About Gardone Riviera
Gardone Riviera is a small tourist resort on the western shore of Lake Garda in northern Italy. It lies in the province of Brescia, in the region of Lombardy. This is a good base for seeing Lake Garda – Italy’s largest lake – as its location, a third of the way up the western shore, is central enough to facilitate boat travel to the other lakeside resorts.
Visiting Gardone Riviera
The waterfront settlement of Gardone Riviera is very much dominated by tourism, in an amiable and laid-back way. It’s a small place with several hotels, a little piazza sloping down to the lakeshore and a peaceful lakeside promenade decorated with well-kept flowerbeds. Holiday-makers have a choice of places to eat and drink, and the welcoming town has lined the promenade with benches for visitors to sit and relax. This is the kind of place for lazy afternoons whiled away strolling or enjoying lake views, sipping cups of English tea and savouring extravagant ice creams at outdoors cafe tables.
As well as being a comfortable place to stay, Gardone has a couple of the lake’s great tourist destinations on its doorstep. The home of eccentric poet Gabriele D’Annunzio (1863-1938), which he named after an Italian military victory: Il Vittoriale degli Italiani, is just about the best tourist attraction on the lake: a pretentious, excessive and rather bonkers memorial to a very unusual Italian. The town’s other prize attraction is a botanic garden, the Heller Garden, also known as the Giardino Hruska Botanico, which contains tropical plants and displays.
A short walk uphill from the lakeshore is Gardone Sopra (‘Gardone above’) a very charming old historic centre to the village, with little restaurants, courtyards, stairs and flowers. The Vittoriale is up here, and enjoys wide views over Lake Garda.
Heller Garden
This botanic garden is situated just a short walk uphill from the waterfront. The garden is also known as the Giardino Hruska Botanico after its founder, Arthur Hruska, who was the dentist of the last Tsar as well as being a botanist. He began laying out this tropical haven between 1910 and 1971, taking advantage of the sheltered spot and mild climate to plant many exotic species. Nowadays the garden belongs to a foundation set up by the artist Andre Heller, and works of modern art are dotted among the plants, pools and streams. The garden is open daily between March and October from 9am-7pm.

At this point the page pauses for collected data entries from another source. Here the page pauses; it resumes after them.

-- pv_equiv track=rewrite | github.com/LemonTea227/PCloud | PCloud Server/pcloud_server.py | album_naming
-- ===== SOURCE A (Python) =====
-- def album_naming(name, names):
--     """
--     this function is responsible for generating an available name
--     :param name: the name we want to check if valid
--     :param names: the names we already have
--     :return: an available name
--     """
--     if name not in names:
--         return name
--     else:
--         if "(" not in name:
--             return album_naming(name + "(1)", names)
--         else:
--             parts = name.split("(")
--             try:
--                 name = "(".join(parts[:-1])
--                 num = int(parts[-1][:-1])
--                 return album_naming(name + "(" + str(num + 1) + ")", names)
--             except Exception:
--                 name = "(".join(parts)
--                 return album_naming(name + "(1)", names)
-- ===== SOURCE B (Python) =====
-- def album_naming(name, names):
--     """
--     this function is responsible for generating an available name
--     :param name: the name we want to check if valid
--     :param names: the names we already have
--     :return: an available name
--     """
--     while name in names:
--         head, sep, tail = name.rpartition("(")
--         if sep:
--             try:
--                 name = head + "(" + str(int(tail[:-1]) + 1) + ")"
--                 continue
--             except Exception:
--                 pass
--         name = name + "(1)"
--     return name
-- ===== Notes on version B (the rewrite author's own statement) =====
-- stated objective: idiomatic
-- what changed: A's recursion with split('(') / '('.join reassembly is replaced by an iterative while-loop that splits the name at its last '(' with str.rpartition and rebuilds the candidate directly from the two halves.
import Mathlib
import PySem

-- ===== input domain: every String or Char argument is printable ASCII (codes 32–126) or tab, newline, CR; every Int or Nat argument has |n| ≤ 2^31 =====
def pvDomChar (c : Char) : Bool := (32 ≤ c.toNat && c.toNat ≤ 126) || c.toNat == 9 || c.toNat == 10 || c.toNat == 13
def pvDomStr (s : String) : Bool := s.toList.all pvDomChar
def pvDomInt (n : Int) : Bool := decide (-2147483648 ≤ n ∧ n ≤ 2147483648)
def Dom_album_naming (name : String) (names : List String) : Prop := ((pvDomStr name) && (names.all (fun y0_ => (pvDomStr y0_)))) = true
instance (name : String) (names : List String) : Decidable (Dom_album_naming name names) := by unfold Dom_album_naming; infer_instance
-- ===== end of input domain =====

-- B replaces A's split/join recursion by an iterative while-loop that splits the name at its
-- LAST "(" with str.rpartition and rebuilds the candidate from the two halves (objective: idiomatic).

-- ===== PORT A =====
-- A's recursion, fuel-guarded for totality only: all candidates the chain tries are pairwise
-- distinct and every candidate that is tried again lies in `names`, so `names.length + 1`
-- recursive steps always suffice when the Python returns.
-- Python's `try: … int(…) … except:` is ported as Option.elim on `ofStr?` (`none` = the except branch).
def albumGoA (names : List String) : Nat → String → String
  | 0, nm => nm
  | f + 1, nm =>
    if names.contains nm = false then nm
    else if PySem.Str.isIn "(" nm = false then
      albumGoA names f (nm ++ "(1)")
    else
      (PySem.Int.ofStr? (PySem.Str.slice (PySem.List.pyGetD ((PySem.Str.split? nm "(").getD []) (-1) "") none (some (-1)))).elim
        (albumGoA names f (PySem.Str.join "(" ((PySem.Str.split? nm "(").getD []) ++ "(1)"))
        (fun num => albumGoA names f (PySem.Str.join "(" (PySem.List.slice ((PySem.Str.split? nm "(").getD []) none (some (-1))) ++ "(" ++ PySem.Int.toStr (num + 1) ++ ")"))

def album_naming (name : String) (names : List String) : String :=
  albumGoA names (names.length + 1) name

-- ===== PORT B =====
-- hand port of Source B's `head, sep, tail = name.rpartition("(")` for the one-char separator "(":
-- `some (head, tail)` splits at the LAST '(' (exact: structural recursion finds the rightmost
-- occurrence), `none` is Python's sep == "" case (no '(' present).
def rpartParen : List Char → Option (List Char × List Char)
  | [] => none
  | a :: rest =>
    match rpartParen rest with
    | some (u, v) => some (a :: u, v)
    | none => if a = '(' then some ([], rest) else none

-- one iteration of Source B's loop body on a taken name (try/except int ported as match on ofChars?,
-- `none` = the except branch; tail[:-1] is the slice primitive)
def albumStep (cs : List Char) : List Char :=
  match rpartParen cs with
  | some (u, v) =>
    match PySem.Int.ofChars? (PySem.List.slice v none (some (-1))) with
    | some num => u ++ '(' :: (PySem.Int.toChars (num + 1) ++ [')'])
    | none => cs ++ ['(', '1', ')']
  | none => cs ++ ['(', '1', ')']

-- Source B's `while name in names:` loop, fuel-guarded for totality only (same bound as A)
def albumLoop (names : List String) : Nat → String → String
  | 0, nm => nm
  | f + 1, nm =>
    if names.contains nm then albumLoop names f (String.ofList (albumStep nm.toList)) else nm

def album_naming_alt (name : String) (names : List String) : String :=
  albumLoop names (names.length + 1) name

-- ===== PRECONDITION & SPEC =====
def Spec_album_naming (name : String) (names : List String) (out : String) : Prop := out = album_naming_alt name names
instance (name : String) (names : List String) (out : String) : Decidable (Spec_album_naming name names out) := by unfold Spec_album_naming; infer_instance

-- ===== CLAIM (what is proved, stated in full; the proofs are below) =====
def Claim_equal_album_naming : Prop := ∀ (name : String) (names : List String), Dom_album_naming name names → Spec_album_naming name names (album_naming name names)

-- ===== LEMMAS AND PROOFS =====

-- A's candidate-successor expression, factored out of albumGoA's branches for the proof
def nextA (nm : String) : String :=
  if PySem.Str.isIn "(" nm = false then nm ++ "(1)"
  else
    match PySem.Int.ofStr? (PySem.Str.slice (PySem.List.pyGetD ((PySem.Str.split? nm "(").getD []) (-1) "") none (some (-1))) with
    | none => PySem.Str.join "(" ((PySem.Str.split? nm "(").getD []) ++ "(1)"
    | some num => PySem.Str.join "(" (PySem.List.slice ((PySem.Str.split? nm "(").getD []) none (some (-1))) ++ "(" ++ PySem.Int.toStr (num + 1) ++ ")"

theorem goA_succ_of_contains (names : List String) (f : Nat) (nm : String)
    (h : names.contains nm = true) :
    albumGoA names (f + 1) nm = albumGoA names f (nextA nm) := by
  rw [albumGoA, nextA, h]
  simp only [Bool.true_eq_false, if_false]
  split_ifs with h1
  · rfl
  · cases PySem.Int.ofStr? (PySem.Str.slice (PySem.List.pyGetD ((PySem.Str.split? nm "(").getD []) (-1) "") none (some (-1))) <;> rfl

-- rpartParen finds the last '(' : specification lemmas
theorem rpartParen_none_iff (cs : List Char) : rpartParen cs = none ↔ '(' ∉ cs := by
  induction cs with
  | nil => simp [rpartParen]
  | cons a rest ih =>
    rw [rpartParen]
    cases hr : rpartParen rest with
    | some p => simp [hr] at ih ⊢; exact fun _ => ih
    | none =>
      rw [ih] at hr
      by_cases ha : a = '('
      · simp [ha]
      · simp [ha, hr, Ne.symm ha]

theorem rpartParen_spec (cs u v : List Char) (h : rpartParen cs = some (u, v)) :
    cs = u ++ '(' :: v ∧ '(' ∉ v := by
  induction cs generalizing u v with
  | nil => simp [rpartParen] at h
  | cons a rest ih =>
    rw [rpartParen] at h
    cases hr : rpartParen rest with
    | some p =>
      obtain ⟨u', v'⟩ := p
      rw [hr] at h
      simp only [Option.some.injEq, Prod.mk.injEq] at h
      obtain ⟨hu, hv⟩ := h
      obtain ⟨h1, h2⟩ := ih u' v' hr
      subst hu hv h1
      exact ⟨rfl, h2⟩
    | none =>
      rw [hr] at h
      by_cases ha : a = '('
      · subst ha
        rw [if_pos rfl] at h
        simp only [Option.some.injEq, Prod.mk.injEq] at h
        obtain ⟨hu, hv⟩ := h
        subst hu; subst hv
        exact ⟨rfl, (rpartParen_none_iff rest).mp hr⟩
      · simp [ha] at h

Il Vittoriale degli Italiani
Don’t let the unwieldy name of this house/monument/fantasy put you off. The Vittoriale is a grand tourist attraction; its eccentric charms alternating between amusing, creepy and joyously bizarre. Gabriele D’Annunzio was a poet and nationalist with a love of the grand gesture (his name means ‘Gabriel of the Annunciation’; he was actually born Gaetano Rapagnetta). It’s often claimed that D’Annunzio was the ultimate Italian, but if so it seems a shame that his panache is so absent in conformist modern Italian society. His flamboyant eccentricity will also strike a chord with English visitors, particularly those who’ve visited the Sir John Soane Museum in London. He was presented with this large Liberty-style villa by the Italian State; Mussolini wanted to keep the self-styled war hero away from politics. D’Annunzio spent his time here dreaming up fantastical additions to his house and gardens, and filling the darkened rooms (bright light hurt his eyes) with his collections of stuff, from religious art (it didn’t matter what religion) to the gilded shell of his dead pet tortoise. In his study, the most normal and light-filled room, he kept a bust of the Italian actress Eleanora Duse, a former lover. Her head is covered with a veil so it shouldn’t distract him.
Check the Vittoriale website (see links panel on the right) for the latest opening times. The complex (house, gardens, war museum) is open all year, but in the winter it has shorter opening times with lunchtime closing for the indoors sections. There are a range of combination tickets – you mustn’t miss the main house (Casa di D’Annunzio or Prioria) – note that this is closed on Mondays so try to visit on another day of the week. There may be queues as the house can only be visited in small groups, on a guided tour. There are good English audio-guides which you can listen to during the Italian-language tour. Allow plenty of time for queuing, touring the house, visiting the war museum (if you wish) and exploring the grounds with their strange monuments, from an open-air theatre to a mocked-up hillside warship. Whatever your opinion of D’Annunzio, he was a man who thought big and his fantasies make good entertainment. He was buried here; his tomb dominating the nationalist memorials in a large round mausoleum he planned himself, high on the slope above the lake.
Gardone Riviera transport
Gardone Riviera is on the principal ferry routes, and it is easy to travel to and from the other Lake Garda resorts – or simply to take a pleasure cruise. There are also bus services along the western shore of the lake from Brescia, which has a budget airport – named after D’Annunzio – served by Ryanair (they call it ‘Verona Brescia’): Brescia Airport.
In the summer tourist season, a shuttle bus (navetta) runs between the local museums, although the tropical gardens and D’Annunzio’s villa are only a short walk uphill.